======== EXERCISE INPUT
-- pv_equiv track=rewrite | github.com/aonao44/proun-kata | src/kana/mapping.py | _next_content_cache
-- ===== SOURCE A (Python) =====
-- from collections.abc import Iterable, Iterator, Sequence
--
-- SILENCE_LABELS = {"<SP>", "SP", "SIL", "NSN"}
--
-- def _next_content_cache(
--     phones: Sequence[str],
--     canonical: Sequence[str],
-- ) -> tuple[list[str | None], list[str | None]]:
--     next_content: list[str | None] = [None] * len(phones)
--     next_canonical: list[str | None] = [None] * len(phones)
--     ahead_symbol: str | None = None
--     ahead_canonical: str | None = None
--     for idx in range(len(phones) - 1, -1, -1):
--         symbol = phones[idx]
--         next_content[idx] = ahead_symbol
--         next_canonical[idx] = ahead_canonical
--         if symbol not in SILENCE_LABELS:
--             ahead_symbol = symbol
--             ahead_canonical = canonical[idx] if idx < len(canonical) else None
--     return next_content, next_canonical
-- ===== SOURCE B (Python) =====
-- SILENCE_LABELS = {"<SP>", "SP", "SIL", "NSN"}
--
-- def _next_content_cache(phones, canonical):
--     # Forward block-building pass: for each content position j, the positions
--     # [prev, j) (prev = previous content index, initially 0) all have phones[j]
--     # as their next content; positions from the last content index on stay None.
--     n = len(phones)
--     next_content = []
--     next_canonical = []
--     prev = 0
--     for j, p in enumerate(phones):
--         if p in SILENCE_LABELS:
--             continue
--         can = canonical[j] if j < len(canonical) else None
--         next_content.extend([p] * (j - prev))
--         next_canonical.extend([can] * (j - prev))
--         prev = j
--     next_content.extend([None] * (n - prev))
--     next_canonical.extend([None] * (n - prev))
--     return next_content, next_canonical
-- ===== Notes on version B (the rewrite author's own statement) =====
-- stated objective: alternative
-- what changed: Replaces the single backward carry pass that writes every cell of two preallocated arrays with a forward pass over content positions that appends whole constant blocks (positions between consecutive content indices share one lookahead value), leaving the tail after the last content index unfilled.
import Mathlib
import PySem

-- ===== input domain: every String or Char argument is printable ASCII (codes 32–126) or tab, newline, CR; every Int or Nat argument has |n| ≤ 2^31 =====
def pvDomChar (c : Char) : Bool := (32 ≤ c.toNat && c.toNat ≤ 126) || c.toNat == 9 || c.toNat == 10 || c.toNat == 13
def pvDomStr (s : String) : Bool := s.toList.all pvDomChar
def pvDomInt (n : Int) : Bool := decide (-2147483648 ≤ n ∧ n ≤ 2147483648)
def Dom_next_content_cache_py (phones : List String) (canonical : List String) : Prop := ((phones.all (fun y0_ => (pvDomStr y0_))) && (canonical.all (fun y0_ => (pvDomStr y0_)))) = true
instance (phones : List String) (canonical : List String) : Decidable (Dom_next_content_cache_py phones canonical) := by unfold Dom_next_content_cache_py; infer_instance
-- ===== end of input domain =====

-- B replaces A's backward carry over preallocated arrays with a forward
-- block-appending pass over content positions (alternative decomposition, same cost).


-- ===== PORT A =====
-- membership in SILENCE_LABELS = {"<SP>", "SP", "SIL", "NSN"}
def pvSilence (s : String) : Bool := s == "<SP>" || s == "SP" || s == "SIL" || s == "NSN"

-- one iteration of A's backward loop body (state: next_content, next_canonical, ahead_symbol, ahead_canonical)
def pvAStep (phones : List String) (canonical : List String)
    (st : List (Option String) × List (Option String) × Option String × Option String)
    (idx : Int) : List (Option String) × List (Option String) × Option String × Option String :=
  let symbol := PySem.List.pyGetD phones idx ""
  let nc := PySem.List.pySetD st.1 idx st.2.2.1
  let ncan := PySem.List.pySetD st.2.1 idx st.2.2.2
  if pvSilence symbol then (nc, ncan, st.2.2.1, st.2.2.2)
  else (nc, ncan, some symbol,
        if idx < (canonical.length : Int) then PySem.List.pyGet? canonical idx else none)

def next_content_cache_py (phones : List String) (canonical : List String) :
    List (Option String) × List (Option String) :=
  let n := phones.length
  let r := (PySem.List.pyRange ((n : Int) - 1) (-1) (-1)).foldl (pvAStep phones canonical)
      (List.replicate n (none : Option String), List.replicate n (none : Option String),
       (none : Option String), (none : Option String))
  (r.1, r.2.1)

-- ===== PORT B =====
-- one iteration of B's forward loop (state: next_content, next_canonical, prev)
def pvBStep (canonical : List String)
    (st : List (Option String) × List (Option String) × Int)
    (jp : Int × String) : List (Option String) × List (Option String) × Int :=
  if pvSilence jp.2 then st
  else
    let can := if jp.1 < (canonical.length : Int) then PySem.List.pyGet? canonical jp.1 else none
    (st.1 ++ List.replicate (jp.1 - st.2.2).toNat (some jp.2),
     st.2.1 ++ List.replicate (jp.1 - st.2.2).toNat can, jp.1)

def next_content_cache_py_alt (phones : List String) (canonical : List String) :
    List (Option String) × List (Option String) :=
  let n := phones.length
  let r := (PySem.List.enumerate phones).foldl (pvBStep canonical) ([], [], 0)
  (r.1 ++ List.replicate (((n : Int) - r.2.2)).toNat (none : Option String),
   r.2.1 ++ List.replicate (((n : Int) - r.2.2)).toNat (none : Option String))

-- ===== PRECONDITION & SPEC =====
def Spec_next_content_cache_py (phones : List String) (canonical : List String) (out : List (Option String) × List (Option String)) : Prop := out = next_content_cache_py_alt phones canonical
instance (phones : List String) (canonical : List String) (out : List (Option String) × List (Option String)) : Decidable (Spec_next_content_cache_py phones canonical out) := by unfold Spec_next_content_cache_py; infer_instance

-- ===== CLAIM (what is proved, stated in full; the proofs are below) =====
def Claim_equal_next_content_cache_py : Prop := ∀ (phones : List String) (canonical : List String), Dom_next_content_cache_py phones canonical → Spec_next_content_cache_py phones canonical (next_content_cache_py phones canonical)

-- ===== LEMMAS AND PROOFS =====

-- common characterisation: backward structural recursion producing
-- (next_content, next_canonical, ahead_symbol, ahead_canonical) for a suffix
def pvCore : List String → List String →
    List (Option String) × List (Option String) × Option String × Option String
  | [], _ => ([], [], none, none)
  | p :: ps, cs =>
    let r := pvCore ps cs.tail
    (r.2.2.1 :: r.1, r.2.2.2 :: r.2.1,
     if pvSilence p then r.2.2.1 else some p,
     if pvSilence p then r.2.2.2 else cs.head?)

theorem pvGuard_eq_head? (canonical : List String) (k : Nat) :
    (if (k : Int) < (canonical.length : Int) then PySem.List.pyGet? canonical (k : Int) else none)
      = (canonical.drop k).head? := by
  rw [List.head?_drop]
  by_cases h : k < canonical.length
  · simp [h]
  · simp [h]

theorem pvSet_mid (k : Nat) (t : List (Option String)) (v : Option String) :
    (List.replicate (k + 1) (none : Option String) ++ t).set k v
      = List.replicate k (none : Option String) ++ v :: t := by
  have : List.replicate (k + 1) (none : Option String) ++ t
      = List.replicate k (none : Option String) ++ (none : Option String) :: t := by
    rw [List.replicate_succ']; simp
  rw [this, List.set_append_right _ _ (by simp), List.length_replicate]
  simp

theorem pvA_inv (phones canonical : List String) (k : Nat) (h : k ≤ phones.length) :
    (PySem.List.pyRange (k : Int) (phones.length : Int) 1).foldr
        (fun idx st => pvAStep phones canonical st idx)
        (List.replicate phones.length (none : Option String),
         List.replicate phones.length (none : Option String),
         (none : Option String), (none : Option String))
      = (List.replicate k (none : Option String) ++ (pvCore (phones.drop k) (canonical.drop k)).1,
         List.replicate k (none : Option String) ++ (pvCore (phones.drop k) (canonical.drop k)).2.1,
         (pvCore (phones.drop k) (canonical.drop k)).2.2.1,
         (pvCore (phones.drop k) (canonical.drop k)).2.2.2) := by
  induction hm : phones.length - k generalizing k with
  | zero =>
    have hk : k = phones.length := by omega
    subst hk
    rw [PySem.List.pyRange_one_eq_nil (by omega)]
    simp [pvCore, List.drop_length]
  | succ m ih =>
    have hk : k < phones.length := by omega
    rw [PySem.List.pyRange_one_cons (by exact_mod_cast hk)]
    have hcast : (k : Int) + 1 = ((k + 1 : Nat) : Int) := by push_cast; ring
    rw [List.foldr_cons, hcast, ih (k + 1) (by omega) (by omega)]
    have hdp : phones.drop k = phones[k] :: phones.drop (k + 1) :=
      (List.drop_eq_getElem_cons hk)
    have hdc : (canonical.drop k).tail = canonical.drop (k + 1) := by
      rw [List.tail_drop]
    rw [hdp]
    simp only [pvCore, hdc]
    unfold pvAStep
    simp only [PySem.List.pyGetD_natCast, List.getD_eq_getElem?_getD,
      List.getElem?_eq_getElem hk, Option.getD_some, PySem.List.pySetD_natCast]
    rw [pvGuard_eq_head?]
    by_cases hs : pvSilence phones[k]
    · simp only [hs, if_true, pvSet_mid]
    · simp only [hs, if_false, pvSet_mid, Bool.false_eq_true]

theorem pvRep_succ (a b : Int) (h : b ≤ a) (v : Option String) :
    List.replicate (a + 1 - b).toNat v = List.replicate (a - b).toNat v ++ [v] := by
  have : (a + 1 - b).toNat = (a - b).toNat + 1 := by omega
  rw [this, List.replicate_succ']

theorem pvB_inv (canonical : List String) (ps : List String) (k : Nat) (prev : Int)
    (nc0 ncan0 : List (Option String)) (hp : prev ≤ (k : Int)) :
    (let r := (PySem.List.enumerate ps (k : Int)).foldl (pvBStep canonical) (nc0, ncan0, prev)
     (r.1 ++ List.replicate (((k : Int) + ps.length - r.2.2)).toNat (none : Option String),
      r.2.1 ++ List.replicate (((k : Int) + ps.length - r.2.2)).toNat (none : Option String)))
      = (nc0 ++ List.replicate ((k : Int) - prev).toNat (pvCore ps (canonical.drop k)).2.2.1
             ++ (pvCore ps (canonical.drop k)).1,
         ncan0 ++ List.replicate ((k : Int) - prev).toNat (pvCore ps (canonical.drop k)).2.2.2
             ++ (pvCore ps (canonical.drop k)).2.1) := by
  induction ps generalizing k prev nc0 ncan0 with
  | nil =>
    simp [PySem.List.enumerate_nil, pvCore]
  | cons p rest ih =>
    rw [PySem.List.enumerate_cons, List.foldl_cons]
    have hdc : (canonical.drop k).tail = canonical.drop (k + 1) := by rw [List.tail_drop]
    have hcast : (k : Int) + 1 = ((k + 1 : Nat) : Int) := by push_cast; ring
    by_cases hs : pvSilence p
    · have hstep : pvBStep canonical (nc0, ncan0, prev) ((k : Int), p) = (nc0, ncan0, prev) := by
        simp [pvBStep, hs]
      rw [hstep]
      have hlen : (k : Int) + ((p :: rest).length : Int) = ((k + 1 : Nat) : Int) + (rest.length : Int) := by
        push_cast; simp; ring
      simp only [hlen, hcast]
      rw [ih (k + 1) prev nc0 ncan0 (by push_cast; omega)]
      simp only [pvCore, hdc, hs, if_true]
      rw [← hcast, pvRep_succ _ _ hp, pvRep_succ _ _ hp]
      simp
    · have hstep : pvBStep canonical (nc0, ncan0, prev) ((k : Int), p)
          = (nc0 ++ List.replicate ((k : Int) - prev).toNat (some p),
             ncan0 ++ List.replicate ((k : Int) - prev).toNat ((canonical.drop k).head?),
             (k : Int)) := by
        simp only [pvBStep, hs, Bool.false_eq_true, if_false]
        rw [pvGuard_eq_head? canonical k]
      rw [hstep]
      have hlen : (k : Int) + ((p :: rest).length : Int) = ((k + 1 : Nat) : Int) + (rest.length : Int) := by
        push_cast; simp; ring
      simp only [hlen, hcast]
      rw [ih (k + 1) (k : Int) _ _ (by push_cast; omega)]
      simp only [pvCore, hdc, hs, Bool.false_eq_true, if_false]
      have h1 : ((((k : Nat) + 1 : Nat) : Int) - (k : Int)).toNat = 1 := by push_cast; omega
      simp only [h1, List.replicate_one, List.append_assoc, List.singleton_append]

theorem pvA_eq_core (phones canonical : List String) :
    next_content_cache_py phones canonical
      = ((pvCore phones canonical).1, (pvCore phones canonical).2.1) := by
  simp only [next_content_cache_py]
  have hr : PySem.List.pyRange ((phones.length : Int) - 1) (-1) (-1)
      = (PySem.List.pyRange 0 (phones.length : Int) 1).reverse := by
    rw [PySem.List.pyRange_neg_one_eq_reverse]; norm_num
  rw [hr, List.foldl_reverse]
  have h0 : (0 : Int) = ((0 : Nat) : Int) := by norm_num
  rw [h0, pvA_inv phones canonical 0 (by omega)]
  simp

theorem pvB_eq_core (phones canonical : List String) :
    next_content_cache_py_alt phones canonical
      = ((pvCore phones canonical).1, (pvCore phones canonical).2.1) := by
  simp only [next_content_cache_py_alt]
  have h := pvB_inv canonical phones 0 0 [] [] (by norm_num)
  simpa using h

-- ===== VERDICT (by name: the statement is the Claim_ definition above) =====
theorem next_content_cache_py_spec : Claim_equal_next_content_cache_py := by
  intro phones canonical _
  unfold Spec_next_content_cache_py
  rw [pvA_eq_core, pvB_eq_core]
================
Copy each line above that has the word "pvDomChar".

def pvDomChar (c : Char) : Bool := (32 ≤ c.toNat && c.toNat ≤ 126) || c.toNat == 9 || c.toNat == 10 || c.toNat == 13
def pvDomStr (s : String) : Bool := s.toList.all pvDomChar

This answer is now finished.